Valuations may be high right now, and some frothy transactions may be going
on, but that doesn't make building a company any easier. If you can bootstrap,
work on a project on the side, and keep a backup plan until you're ready to
make the leap, do it! If the problem you're chasing is big and scary and
capital intensive, then go raise the capital necessary to tackle it, but if
not, you may be better off bootstrapping and building a 5 million dollar
company you own all of than a 100 million dollar company where you end up
heavily diluted [1].

[1] [http://www.gabrielweinberg.com/blog/2010/06/paths-
to-5m-for-...](http://www.gabrielweinberg.com/blog/2010/06/paths-to-5m-for-a-
startup-founder.html)

------
alaskamiller
If you're in your 20's and have skills now is the best time to do something
big.

You're being squeezed on both sides. The gen-Xers that cashed out are
reinvesting and flexing their muscles to win again. The teens and early twenty
whippersnappers are hungry and foolish enough to think they'll win.

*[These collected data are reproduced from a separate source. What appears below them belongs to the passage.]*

-- pv_equiv track=rewrite | github.com/ynikolarakis/LCMGoCloud_GenBI | backend/src/utils/document_parser.py | find_relevant_sections
-- ===== SOURCE A (Python) =====
-- _MAX_CHARS = 20000
--
-- def find_relevant_sections(full_text: str, table_names: list[str]) -> str:
--     """Find sections of the document relevant to given table names.
--
--     Returns a truncated version of relevant content, max ~20K chars.
--     """
--     if not full_text:
--         return ""
--
--     # If short enough, return everything
--     if len(full_text) <= _MAX_CHARS:
--         return full_text
--
--     # Split into paragraphs and score by table name mentions
--     paragraphs = full_text.split("\n")
--     scored: list[tuple[int, str]] = []
--     table_names_lower = [t.lower().split(".")[-1] for t in table_names]
--
--     for para in paragraphs:
--         if not para.strip():
--             continue
--         para_lower = para.lower()
--         score = sum(1 for tn in table_names_lower if tn in para_lower)
--         scored.append((score, para))
--
--     # Sort by relevance (highest score first), then take until budget
--     scored.sort(key=lambda x: -x[0])
--     result_parts: list[str] = []
--     total = 0
--     for _score, para in scored:
--         if total + len(para) > _MAX_CHARS:
--             break
--         result_parts.append(para)
--         total += len(para)
--
--     if total < len(full_text):
--         result_parts.append(
--             f"\n[... document truncated, {len(full_text) - total} chars omitted ...]"
--         )
--
--     return "\n".join(result_parts)
-- ===== SOURCE B (Python) =====
-- _MAX_CHARS = 20000
--
--
-- def find_relevant_sections(full_text: str, table_names: list[str]) -> str:
--     """Selection by repeated filtering instead of sorting: for each score from
--     the maximum possible down to 0, scan the paragraph list for paragraphs of
--     exactly that score (no (score, para) pairs, no sort); then find the cut
--     index where the ordered stream exceeds the budget and slice there."""
--     if not full_text:
--         return ""
--     if len(full_text) <= _MAX_CHARS:
--         return full_text
--
--     names = [t.lower().split(".")[-1] for t in table_names]
--     paras = [p for p in full_text.split("\n") if p.strip()]
--
--     def score(p: str) -> int:
--         pl = p.lower()
--         return sum(1 for tn in names if tn in pl)
--
--     scores = [score(p) for p in paras]
--     ordered = [p for k in range(len(names), -1, -1) for p, s in zip(paras, scores) if s == k]
--
--     total = 0
--     cut = len(ordered)
--     for i, p in enumerate(ordered):
--         if total + len(p) > _MAX_CHARS:
--             cut = i
--             break
--         total += len(p)
--     kept = ordered[:cut]
--
--     note = []
--     if total < len(full_text):
--         note = ["\n[... document truncated, %d chars omitted ...]" % (len(full_text) - total)]
--     return "\n".join(kept + note)
-- ===== Notes on version B (the rewrite author's own statement) =====
-- stated objective: alternative
-- what changed: Replaces build-(score,para)-pairs-then-stable-sort-then-accumulate with selection by repeated filtering (score each paragraph once, then for each score from the maximum down scan the list for paragraphs of exactly that score) and replaces the accumulating budget loop with find-the-cut-index-then-slice.
import Mathlib
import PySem

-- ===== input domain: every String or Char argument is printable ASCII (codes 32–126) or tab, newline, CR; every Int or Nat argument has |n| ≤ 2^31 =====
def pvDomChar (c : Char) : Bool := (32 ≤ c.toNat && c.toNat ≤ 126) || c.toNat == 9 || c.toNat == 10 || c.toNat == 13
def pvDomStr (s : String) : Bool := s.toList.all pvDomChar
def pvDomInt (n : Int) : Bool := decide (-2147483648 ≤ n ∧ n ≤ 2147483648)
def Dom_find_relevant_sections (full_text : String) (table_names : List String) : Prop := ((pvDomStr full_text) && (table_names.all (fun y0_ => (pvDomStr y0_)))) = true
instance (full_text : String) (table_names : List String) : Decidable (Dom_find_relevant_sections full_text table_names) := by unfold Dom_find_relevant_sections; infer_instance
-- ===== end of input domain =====

-- B replaces A's build-(score,para)-pairs / stable-sort / accumulating budget loop with
-- selection by repeated filtering (one scan of the paragraph list per possible score, highest
-- first) followed by find-the-cut-index-then-slice; objective: alternative (not faster).

-- ===== PORT A =====

-- score = sum(1 for tn in table_names_lower if tn in para_lower)
def pvScoreA (tns : List String) (para_lower : String) : Int :=
  tns.foldl (fun s tn => if PySem.Str.isIn tn para_lower then s + 1 else s) 0

-- the 'for para in paragraphs' loop building scored (started from acc)
def pvScoredFold (tns : List String) (paras : List String) (acc : List (Int × String)) : List (Int × String) :=
  paras.foldl (fun acc para =>
    if PySem.Str.strip para = "" then acc
    else acc ++ [(pvScoreA tns (PySem.Str.lower para), para)]) acc

-- the 'for _score, para in scored' budget loop with break
def pvGreedyA : List (Int × String) → List String → Int → (List String × Int)
  | [], parts, total => (parts, total)
  | (_, para) :: rest, parts, total =>
    if total + PySem.Str.len para > 20000 then (parts, total)
    else pvGreedyA rest (parts ++ [para]) (total + PySem.Str.len para)

def find_relevant_sections (full_text : String) (table_names : List String) : String :=
  if full_text = "" then ""
  else if PySem.Str.len full_text ≤ 20000 then full_text
  else
    let paragraphs := (PySem.Str.split? full_text "\n").getD []   -- sep "\n" ≠ "": split? is some
    -- t.lower().split(".")[-1]: split? is some (sep "." ≠ "") and never returns [], so [-1] is defined
    let table_names_lower := table_names.map (fun t =>
      (PySem.List.pyGet? ((PySem.Str.split? (PySem.Str.lower t) ".").getD []) (-1)).getD "")
    let scored := pvScoredFold table_names_lower paragraphs []
    let sortedScored := PySem.List.sorted scored (fun x => -x.1)
    let res := pvGreedyA sortedScored [] 0
    let result_parts :=
      if res.2 < PySem.Str.len full_text then
        res.1 ++ ["\n[... document truncated, " ++
          PySem.Int.toStr (PySem.Str.len full_text - res.2) ++ " chars omitted ...]"]
      else res.1
    PySem.Str.join "\n" result_parts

If you love what you do and do what you love then you'll win. Just make sure
you love something worthwhile.

------
snowwrestler
Articles like this seem to me like a good sign that we might be entering
bubble territory.

This is essentially saying, "hey everyone, time to cash in right now before
the money dries up." Of course in that sentence "money" refers to capital, not
revenues or profits. Such misplaced focus was the hallmark problem of the late
90's bubble.

I went in all-in for that bubble and got 10 months of hope followed by 4
months of COBRA and unemployment, then another regular ol' job.

------
kristianp
Yesterday Wired was saying that it's not a bubble.